■ Dataset extract ■

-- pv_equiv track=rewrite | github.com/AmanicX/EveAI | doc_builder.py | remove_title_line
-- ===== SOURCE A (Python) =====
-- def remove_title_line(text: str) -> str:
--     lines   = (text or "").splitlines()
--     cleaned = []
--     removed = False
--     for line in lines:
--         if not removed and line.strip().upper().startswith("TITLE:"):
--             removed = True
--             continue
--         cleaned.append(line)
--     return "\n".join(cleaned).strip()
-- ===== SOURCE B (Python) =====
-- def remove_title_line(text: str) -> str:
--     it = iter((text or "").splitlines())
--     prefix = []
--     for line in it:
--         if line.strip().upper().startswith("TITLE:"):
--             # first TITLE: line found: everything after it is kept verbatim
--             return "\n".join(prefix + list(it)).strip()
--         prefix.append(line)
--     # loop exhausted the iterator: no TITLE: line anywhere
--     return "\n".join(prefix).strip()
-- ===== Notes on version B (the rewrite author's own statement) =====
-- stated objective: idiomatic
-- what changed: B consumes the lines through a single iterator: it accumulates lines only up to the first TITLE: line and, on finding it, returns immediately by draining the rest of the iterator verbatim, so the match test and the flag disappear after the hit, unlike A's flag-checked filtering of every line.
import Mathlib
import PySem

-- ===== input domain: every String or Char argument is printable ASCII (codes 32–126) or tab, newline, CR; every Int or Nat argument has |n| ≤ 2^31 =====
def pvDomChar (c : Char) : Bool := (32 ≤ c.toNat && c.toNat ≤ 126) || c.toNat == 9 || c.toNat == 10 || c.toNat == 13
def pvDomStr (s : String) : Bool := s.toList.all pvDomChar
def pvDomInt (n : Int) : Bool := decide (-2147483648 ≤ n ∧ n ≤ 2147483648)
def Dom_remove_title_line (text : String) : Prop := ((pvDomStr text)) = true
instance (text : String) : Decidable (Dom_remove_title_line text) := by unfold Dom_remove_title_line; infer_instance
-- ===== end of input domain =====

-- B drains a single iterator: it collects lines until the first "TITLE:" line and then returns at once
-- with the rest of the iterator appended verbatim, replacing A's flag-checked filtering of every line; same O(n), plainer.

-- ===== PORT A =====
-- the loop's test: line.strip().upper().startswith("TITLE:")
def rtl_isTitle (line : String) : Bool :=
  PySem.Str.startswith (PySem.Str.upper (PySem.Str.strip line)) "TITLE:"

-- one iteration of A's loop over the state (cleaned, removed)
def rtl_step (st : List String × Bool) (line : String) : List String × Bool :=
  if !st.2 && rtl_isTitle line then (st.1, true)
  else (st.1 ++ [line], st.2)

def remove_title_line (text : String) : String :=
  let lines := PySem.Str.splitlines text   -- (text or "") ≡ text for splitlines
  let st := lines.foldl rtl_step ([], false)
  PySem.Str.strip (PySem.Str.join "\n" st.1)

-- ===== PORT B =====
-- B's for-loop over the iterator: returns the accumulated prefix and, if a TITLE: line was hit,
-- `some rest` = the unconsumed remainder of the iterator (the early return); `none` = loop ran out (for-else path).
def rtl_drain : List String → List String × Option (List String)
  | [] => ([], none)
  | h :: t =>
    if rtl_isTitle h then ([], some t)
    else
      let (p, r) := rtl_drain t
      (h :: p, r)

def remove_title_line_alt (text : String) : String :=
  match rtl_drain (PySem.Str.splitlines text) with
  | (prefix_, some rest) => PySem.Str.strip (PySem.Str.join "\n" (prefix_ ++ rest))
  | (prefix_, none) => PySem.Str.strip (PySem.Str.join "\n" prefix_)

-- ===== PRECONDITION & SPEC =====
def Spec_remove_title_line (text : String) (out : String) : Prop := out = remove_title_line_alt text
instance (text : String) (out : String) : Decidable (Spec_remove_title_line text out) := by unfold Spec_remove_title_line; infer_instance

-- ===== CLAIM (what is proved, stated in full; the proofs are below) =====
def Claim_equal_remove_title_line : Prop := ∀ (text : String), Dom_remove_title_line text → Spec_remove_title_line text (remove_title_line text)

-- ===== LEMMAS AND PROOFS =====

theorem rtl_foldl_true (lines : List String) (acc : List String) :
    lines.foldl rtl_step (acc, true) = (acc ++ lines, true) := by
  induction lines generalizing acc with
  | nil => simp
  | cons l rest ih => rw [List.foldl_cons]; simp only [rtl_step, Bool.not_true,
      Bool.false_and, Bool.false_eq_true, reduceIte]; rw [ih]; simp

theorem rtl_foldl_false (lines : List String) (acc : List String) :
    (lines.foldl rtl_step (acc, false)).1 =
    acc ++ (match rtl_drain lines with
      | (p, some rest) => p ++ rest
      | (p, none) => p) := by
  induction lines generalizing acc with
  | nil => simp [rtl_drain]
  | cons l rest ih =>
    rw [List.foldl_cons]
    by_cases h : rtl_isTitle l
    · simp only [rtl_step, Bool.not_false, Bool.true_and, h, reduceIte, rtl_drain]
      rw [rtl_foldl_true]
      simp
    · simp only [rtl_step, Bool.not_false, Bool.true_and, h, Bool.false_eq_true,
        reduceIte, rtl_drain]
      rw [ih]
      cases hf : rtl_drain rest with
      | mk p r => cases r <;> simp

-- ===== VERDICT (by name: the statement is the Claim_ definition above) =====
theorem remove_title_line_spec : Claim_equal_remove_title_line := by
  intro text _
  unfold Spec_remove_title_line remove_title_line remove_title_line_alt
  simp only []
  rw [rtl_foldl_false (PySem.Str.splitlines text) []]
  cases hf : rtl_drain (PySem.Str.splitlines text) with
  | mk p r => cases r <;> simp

■ What is required ■
Among the entries above, find the line with "theorem rtl_foldl_true (lines" and the line with "none) => p) := by"; give again exactly these two lines and all lines between them.

■ Solution to the problem ■
theorem rtl_foldl_true (lines : List String) (acc : List String) :
    lines.foldl rtl_step (acc, true) = (acc ++ lines, true) := by
  induction lines generalizing acc with
  | nil => simp
  | cons l rest ih => rw [List.foldl_cons]; simp only [rtl_step, Bool.not_true,
      Bool.false_and, Bool.false_eq_true, reduceIte]; rw [ih]; simp

theorem rtl_foldl_false (lines : List String) (acc : List String) :
    (lines.foldl rtl_step (acc, false)).1 =
    acc ++ (match rtl_drain lines with
      | (p, some rest) => p ++ rest
      | (p, none) => p) := by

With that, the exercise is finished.